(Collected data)
※ ※ ※

-- pv_equiv track=rewrite | github.com/qqaazz0222/CodingTest | PCCP/PCCP실전모의고사1회1번.py | solution
-- ===== SOURCE A (Python) =====
-- import collections
--
-- def solution(input_string):
--     answer = ''
--     temp = []
--     sH = collections.defaultdict(int)
--     prev = None
--     for cur in input_string:
--         if prev != cur:
--             sH[cur] += 1
--         prev = cur
--     for x in sH:
--         if sH[x] >= 2:
--             temp.append(x)
--     if len(temp) == 0:
--         answer = "N"
--     else:
--         temp.sort()
--         for s in temp:
--             answer += s
--     return answer
-- ===== SOURCE B (Python) =====
-- def solution(input_string):
--     pos = {}
--     for i, ch in enumerate(input_string):
--         pos.setdefault(ch, []).append(i)
--     result = sorted(ch for ch, ps in pos.items()
--                     if any(b - a > 1 for a, b in zip(ps, ps[1:])))
--     return ''.join(result) or 'N'
-- ===== Notes on version B (the rewrite author's own statement) =====
-- stated objective: alternative
-- what changed: B replaces A's run-boundary counting pass (prev/cur comparison feeding a defaultdict of run-start counts) with a position-index table: one pass records each character's occurrence indices, and a character qualifies iff its index list has a gap (consecutive indices differing by more than 1).
import Mathlib
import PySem

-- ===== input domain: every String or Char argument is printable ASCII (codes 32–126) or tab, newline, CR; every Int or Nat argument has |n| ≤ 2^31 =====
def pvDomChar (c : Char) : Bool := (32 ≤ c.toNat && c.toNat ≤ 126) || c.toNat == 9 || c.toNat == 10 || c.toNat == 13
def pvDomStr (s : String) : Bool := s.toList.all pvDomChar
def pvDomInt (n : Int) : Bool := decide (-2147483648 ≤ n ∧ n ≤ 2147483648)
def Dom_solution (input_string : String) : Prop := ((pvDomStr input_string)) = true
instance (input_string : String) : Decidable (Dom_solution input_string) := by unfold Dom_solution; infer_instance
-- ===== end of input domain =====

-- B builds a per-character occurrence-index table and tests for a gap between consecutive
-- indices, instead of A's prev/cur run-boundary counting; alternative decomposition, same cost.

-- ===== PORT A =====
def solution (input_string : String) : String :=
  let st := input_string.toList.foldl
    (fun (st : Option Char × PySem.Dict Char Int) cur =>
      (some cur, if st.1 ≠ some cur then st.2.modify cur 0 (· + 1) else st.2))
    (none, PySem.Dict.empty)
  let sH := st.2
  let temp := sH.keys.foldl (fun t x => if 2 ≤ sH.getD x 0 then t ++ [x] else t) []
  if temp.length = 0 then "N"
  else String.ofList ((PySem.List.sorted temp (fun x => x)).foldl (fun acc s => acc ++ [s]) [])

-- ===== PORT B =====
-- any(b - a > 1 for a, b in zip(ps, ps[1:]))
def hasGapB (ps : List Int) : Bool :=
  (ps.zip ps.tail).any (fun q => 1 < q.2 - q.1)

def solution_alt (input_string : String) : String :=
  let pos := (PySem.List.enumerate input_string.toList).foldl
    (fun (d : PySem.Dict Char (List Int)) p => d.modify p.2 [] (· ++ [p.1]))
    PySem.Dict.empty
  let result := PySem.List.sorted ((pos.items.filter (fun p => hasGapB p.2)).map (fun p => p.1)) (fun x => x)
  if result = [] then "N" else String.ofList result

-- ===== PRECONDITION & SPEC =====
def Spec_solution (input_string : String) (out : String) : Prop := out = solution_alt input_string
instance (input_string : String) (out : String) : Decidable (Spec_solution input_string out) := by unfold Spec_solution; infer_instance

-- ===== CLAIM (what is proved, stated in full; the proofs are below) =====
def Claim_equal_solution : Prop := ∀ (input_string : String), Dom_solution input_string → Spec_solution input_string (solution input_string)

-- ===== LEMMAS AND PROOFS =====

-- the characters standing at run starts (prev ≠ cur), in order, given the previous character
def rsList : Option Char → List Char → List Char
  | _, [] => []
  | p, c :: t => (if p ≠ some c then [c] else []) ++ rsList (some c) t

-- A's loop state: the dict is exactly a count fold over the run-start characters
theorem foldA_eq (l : List Char) (p : Option Char) (d : PySem.Dict Char Int) :
    (l.foldl (fun (st : Option Char × PySem.Dict Char Int) cur =>
      (some cur, if st.1 ≠ some cur then st.2.modify cur 0 (· + 1) else st.2)) (p, d)).2
    = (rsList p l).foldl (fun d c => d.modify c 0 (· + 1)) d := by
  induction l generalizing p d with
  | nil => rfl
  | cons c t ih =>
    by_cases h : p = some c
    · have h2 := ih (some c) d
      simp [rsList, h] at h2 ⊢
      exact h2
    · have h2 := ih (some c) (d.modify c 0 (· + 1))
      simp [rsList, h] at h2 ⊢
      exact h2

-- number of runs of character c, given whether the previous character was c
def runsAux (c : Char) : Bool → List Char → Nat
  | _, [] => 0
  | b, x :: t => (if x = c ∧ b = false then 1 else 0) + runsAux c (decide (x = c)) t

theorem count_rsList (c : Char) (l : List Char) (p : Option Char) :
    (rsList p l).count c = runsAux c (decide (p = some c)) l := by
  induction l generalizing p with
  | nil => simp [rsList, runsAux]
  | cons x t ih =>
    by_cases hx : x = c
    · subst hx
      by_cases hp : p = some x
      · simp [rsList, runsAux, hp, ih]
      · simp [rsList, runsAux, hp, ih]
        omega
    · by_cases hp : p = some x <;>
        simp [rsList, runsAux, hp, hx, ih]


theorem runsAux_false_pos (c : Char) (l : List Char) :
    1 ≤ runsAux c false l ↔ c ∈ l := by
  induction l with
  | nil => simp [runsAux]
  | cons x t ih =>
    by_cases hx : x = c
    · subst hx; simp [runsAux]
    · simp [runsAux, hx, ih, Ne.symm hx]

-- occurrence positions of c in l, counted from n
def posF (c : Char) (n : Int) (l : List Char) : List Int :=
  ((PySem.List.enumerate l n).filter (fun p => p.2 == c)).map (fun p => p.1)

theorem posF_nil (c : Char) (n : Int) : posF c n [] = [] := rfl

theorem posF_cons (c : Char) (n : Int) (x : Char) (t : List Char) :
    posF c n (x :: t) = if x = c then n :: posF c (n+1) t else posF c (n+1) t := by
  by_cases hx : x = c <;> simp [posF, PySem.List.enumerate_cons, hx]

theorem posF_ge (c : Char) (l : List Char) : ∀ (n : Int), ∀ i ∈ posF c n l, n ≤ i := by
  induction l with
  | nil => intro n i hi; simp [posF_nil] at hi
  | cons x t ih =>
    intro n i hi
    rw [posF_cons] at hi
    by_cases hx : x = c
    · rw [if_pos hx] at hi
      rcases List.mem_cons.mp hi with h | h
      · omega
      · have := ih (n+1) i h; omega
    · rw [if_neg hx] at hi
      have := ih (n+1) i hi; omega

theorem posF_eq_nil_iff (c : Char) (l : List Char) :
    ∀ (n : Int), posF c n l = [] ↔ c ∉ l := by
  induction l with
  | nil => intro n; simp [posF_nil]
  | cons x t ih =>
    intro n
    by_cases hx : x = c
    · subst hx; simp [posF_cons]
    · simp [posF_cons, hx, ih (n+1), Ne.symm hx]

theorem hasGapB_cons_cons (a b : Int) (r : List Int) :
    hasGapB (a :: b :: r) = (decide (1 < b - a) || hasGapB (b :: r)) := by
  simp [hasGapB, List.zip_cons_cons]

theorem gap_virtual (c : Char) (l : List Char) : ∀ (n : Int),
    hasGapB (n :: posF c (n+1) l) = decide (1 ≤ runsAux c true l) := by
  induction l with
  | nil => intro n; simp [posF_nil, hasGapB, runsAux]
  | cons x t ih =>
    intro n
    by_cases hx : x = c
    · subst hx
      rw [posF_cons, if_pos rfl, hasGapB_cons_cons]
      rw [ih (n+1)]
      simp [runsAux]
    · rw [posF_cons, if_neg hx]
      rcases hq : posF c (n+1+1) t with _ | ⟨i, r⟩
      · have hc : c ∉ t := (posF_eq_nil_iff c t (n+1+1)).mp hq
        have hn : ¬ (1 ≤ runsAux c false t) := fun h => hc ((runsAux_false_pos c t).mp h)
        simp [hasGapB, runsAux, hx, hn]
      · have hi : n+1+1 ≤ i := posF_ge c t (n+1+1) i (by rw [hq]; exact List.mem_cons_self)
        have hgt : 1 < i - n := by omega
        have hc : c ∈ t := by
          by_contra hc
          rw [(posF_eq_nil_iff c t (n+1+1)).mpr hc] at hq
          simp at hq
        have h1 : 1 ≤ runsAux c false t := (runsAux_false_pos c t).mpr hc
        rw [hasGapB_cons_cons]
        simp [hgt, runsAux, hx, h1]

theorem gap_main (c : Char) (l : List Char) : ∀ (n : Int),
    hasGapB (posF c n l) = decide (2 ≤ runsAux c false l) := by
  induction l with
  | nil => intro n; simp [posF_nil, hasGapB, runsAux]
  | cons x t ih =>
    intro n
    by_cases hx : x = c
    · subst hx
      rw [posF_cons, if_pos rfl, gap_virtual]
      have h2 : (1 ≤ runsAux x true t) ↔ (2 ≤ 1 + runsAux x true t) := by omega
      simp [runsAux, h2]
    · rw [posF_cons, if_neg hx, ih (n+1)]
      simp [runsAux, hx]

theorem ports_eq (s : String) : solution s = solution_alt s := by
  simp only [solution, solution_alt]
  set l := s.toList with hl
  set dA := (l.foldl (fun (st : Option Char × PySem.Dict Char Int) cur =>
      (some cur, if st.1 ≠ some cur then st.2.modify cur 0 (· + 1) else st.2))
    (none, PySem.Dict.empty)).2 with hdA
  set dB := (PySem.List.enumerate l 0).foldl
    (fun (d : PySem.Dict Char (List Int)) p => d.modify p.2 [] (· ++ [p.1]))
    PySem.Dict.empty with hdB
  -- A-side dict characterisation
  have hdAval : ∀ c, dA.getD c 0 = ((rsList none l).count c : Int) := by
    intro c
    rw [hdA, foldA_eq, PySem.Dict.getD_foldl_modify_add_one]
    simp
  have hdAkeys : dA.keys = PySem.Set.update ([] : List Char) (rsList none l) := by
    rw [hdA, foldA_eq]
    have := PySem.Dict.keys_foldl_modify (rsList none l) (0 : Int)
      (fun _ _ => (· + 1)) PySem.Dict.empty
    simpa [PySem.Dict.keys_empty] using this
  have hdAnodup : dA.keys.Nodup := by
    rw [hdAkeys]; exact PySem.Set.nodup_update _ _ List.nodup_nil
  -- B-side dict characterisation
  have hdBval : ∀ c, dB.getD c [] = posF c 0 l := by
    intro c
    have hsw : dB = ((PySem.List.enumerate l 0).map Prod.swap).foldl
        (fun (d : PySem.Dict Char (List Int)) q => d.modify q.1 [] (· ++ [q.2]))
        PySem.Dict.empty := by
      rw [hdB, List.foldl_map]
      rfl
    rw [hsw, PySem.Dict.getD_foldl_modify_append]
    simp only [PySem.Dict.getD_empty, List.nil_append, List.filter_map, List.map_map]
    rfl
  have hdBkeys : dB.keys = PySem.Set.update ([] : List Char) l := by
    rw [hdB]
    have := PySem.Dict.keys_foldl_modify_key (PySem.List.enumerate l 0)
      (fun p => p.2) ([] : List Int) (fun _ p => (· ++ [p.1])) PySem.Dict.empty
    simpa [PySem.Dict.keys_empty, PySem.List.map_snd_enumerate] using this
  have hdBnodup : dB.keys.Nodup := by
    rw [hdBkeys]; exact PySem.Set.nodup_update _ _ List.nodup_nil
  -- the two filtered lists
  set LA := dA.keys.foldl (fun t x => if 2 ≤ dA.getD x 0 then t ++ [x] else t) [] with hLA
  set LB := ((dB.items.filter (fun p => hasGapB p.2)).map (fun p => p.1)) with hLB
  have hLAfilter : LA = dA.keys.filter (fun x => decide (2 ≤ dA.getD x 0)) := by
    rw [hLA]
    have hstep : (fun (t : List Char) (x : Char) => if 2 ≤ dA.getD x 0 then t ++ [x] else t)
        = (fun t x => if (fun y => decide (2 ≤ dA.getD y 0)) x = true then t ++ [id x] else t) := by
      funext t x; simp
    rw [hstep, PySem.List.foldl_append_if]
    simp
  have hLBfilter : LB = dB.keys.filter (fun k => hasGapB (dB.getD k [])) := by
    rw [hLB, PySem.Dict.items_eq_map_keys dB hdBnodup ([] : List Int), List.filter_map,
      List.map_map]
    simp [Function.comp_def]
  -- membership characterisations
  have hmemLA : ∀ x, x ∈ LA ↔ 2 ≤ runsAux x false l := by
    intro x
    have hcnt : (rsList none l).count x = runsAux x false l := by
      have := count_rsList x l none
      simpa using this
    rw [hLAfilter, List.mem_filter, hdAkeys, PySem.Set.mem_update]
    constructor
    · rintro ⟨-, h2⟩
      rw [decide_eq_true_iff, hdAval, hcnt] at h2
      exact_mod_cast h2
    · intro h2
      refine ⟨Or.inr ?_, ?_⟩
      · have : 0 < (rsList none l).count x := by omega
        exact List.count_pos_iff.mp this
      · rw [decide_eq_true_iff, hdAval, hcnt]
        exact_mod_cast h2
  have hmemLB : ∀ x, x ∈ LB ↔ 2 ≤ runsAux x false l := by
    intro x
    rw [hLBfilter, List.mem_filter, hdBkeys, PySem.Set.mem_update, hdBval, gap_main,
      decide_eq_true_iff]
    constructor
    · rintro ⟨-, h2⟩; exact h2
    · intro h2
      refine ⟨Or.inr ?_, h2⟩
      exact (runsAux_false_pos x l).mp (by omega)
  -- nodup and permutation
  have hnodLA : LA.Nodup := by rw [hLAfilter]; exact List.Nodup.filter _ hdAnodup
  have hnodLB : LB.Nodup := by rw [hLBfilter]; exact List.Nodup.filter _ hdBnodup
  have hperm : LA.Perm LB :=
    (List.perm_ext_iff_of_nodup hnodLA hnodLB).mpr
      (fun a => (hmemLA a).trans (hmemLB a).symm)
  have hsorted : PySem.List.sorted LA (fun x => x) = PySem.List.sorted LB (fun x => x) :=
    PySem.List.sorted_eq_sorted_of_perm LA LB (fun x => x) (fun _ _ h => h) hperm
  -- final assembly
  rw [PySem.List.foldl_append_singleton, List.nil_append, hsorted]
  by_cases h : LA = []
  · have hb : LB = [] := List.Perm.eq_nil (h ▸ hperm).symm
    simp [h, hb, PySem.List.sorted_eq_nil_iff]
  · have hb : LB ≠ [] := fun hB => h (List.Perm.eq_nil (hB ▸ hperm))
    have h1 : ¬ (LA.length = 0) := fun hh => h (List.length_eq_zero_iff.mp hh)
    have h2 : ¬ (PySem.List.sorted LB (fun x => x) = []) := by
      rw [PySem.List.sorted_eq_nil_iff]; exact hb
    simp [h1, h2]

-- ===== VERDICT (by name: the statement is the Claim_ definition above) =====
theorem solution_spec : Claim_equal_solution := by
  intro s _
  unfold Spec_solution
  exact ports_eq s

※ ※ ※

### PROMPT
Beginning at the first line of the data above, retype each line until you reach the line containing "-- B builds", and include that one too. Add nothing else.

### SOLUTION
-- pv_equiv track=rewrite | github.com/qqaazz0222/CodingTest | PCCP/PCCP실전모의고사1회1번.py | solution
-- ===== SOURCE A (Python) =====
-- import collections
--
-- def solution(input_string):
--     answer = ''
--     temp = []
--     sH = collections.defaultdict(int)
--     prev = None
--     for cur in input_string:
--         if prev != cur:
--             sH[cur] += 1
--         prev = cur
--     for x in sH:
--         if sH[x] >= 2:
--             temp.append(x)
--     if len(temp) == 0:
--         answer = "N"
--     else:
--         temp.sort()
--         for s in temp:
--             answer += s
--     return answer
-- ===== SOURCE B (Python) =====
-- def solution(input_string):
--     pos = {}
--     for i, ch in enumerate(input_string):
--         pos.setdefault(ch, []).append(i)
--     result = sorted(ch for ch, ps in pos.items()
--                     if any(b - a > 1 for a, b in zip(ps, ps[1:])))
--     return ''.join(result) or 'N'
-- ===== Notes on version B (the rewrite author's own statement) =====
-- stated objective: alternative
-- what changed: B replaces A's run-boundary counting pass (prev/cur comparison feeding a defaultdict of run-start counts) with a position-index table: one pass records each character's occurrence indices, and a character qualifies iff its index list has a gap (consecutive indices differing by more than 1).
import Mathlib
import PySem

-- ===== input domain: every String or Char argument is printable ASCII (codes 32–126) or tab, newline, CR; every Int or Nat argument has |n| ≤ 2^31 =====
def pvDomChar (c : Char) : Bool := (32 ≤ c.toNat && c.toNat ≤ 126) || c.toNat == 9 || c.toNat == 10 || c.toNat == 13
def pvDomStr (s : String) : Bool := s.toList.all pvDomChar
def pvDomInt (n : Int) : Bool := decide (-2147483648 ≤ n ∧ n ≤ 2147483648)
def Dom_solution (input_string : String) : Prop := ((pvDomStr input_string)) = true
instance (input_string : String) : Decidable (Dom_solution input_string) := by unfold Dom_solution; infer_instance
-- ===== end of input domain =====

-- B builds a per-character occurrence-index table and tests for a gap between consecutive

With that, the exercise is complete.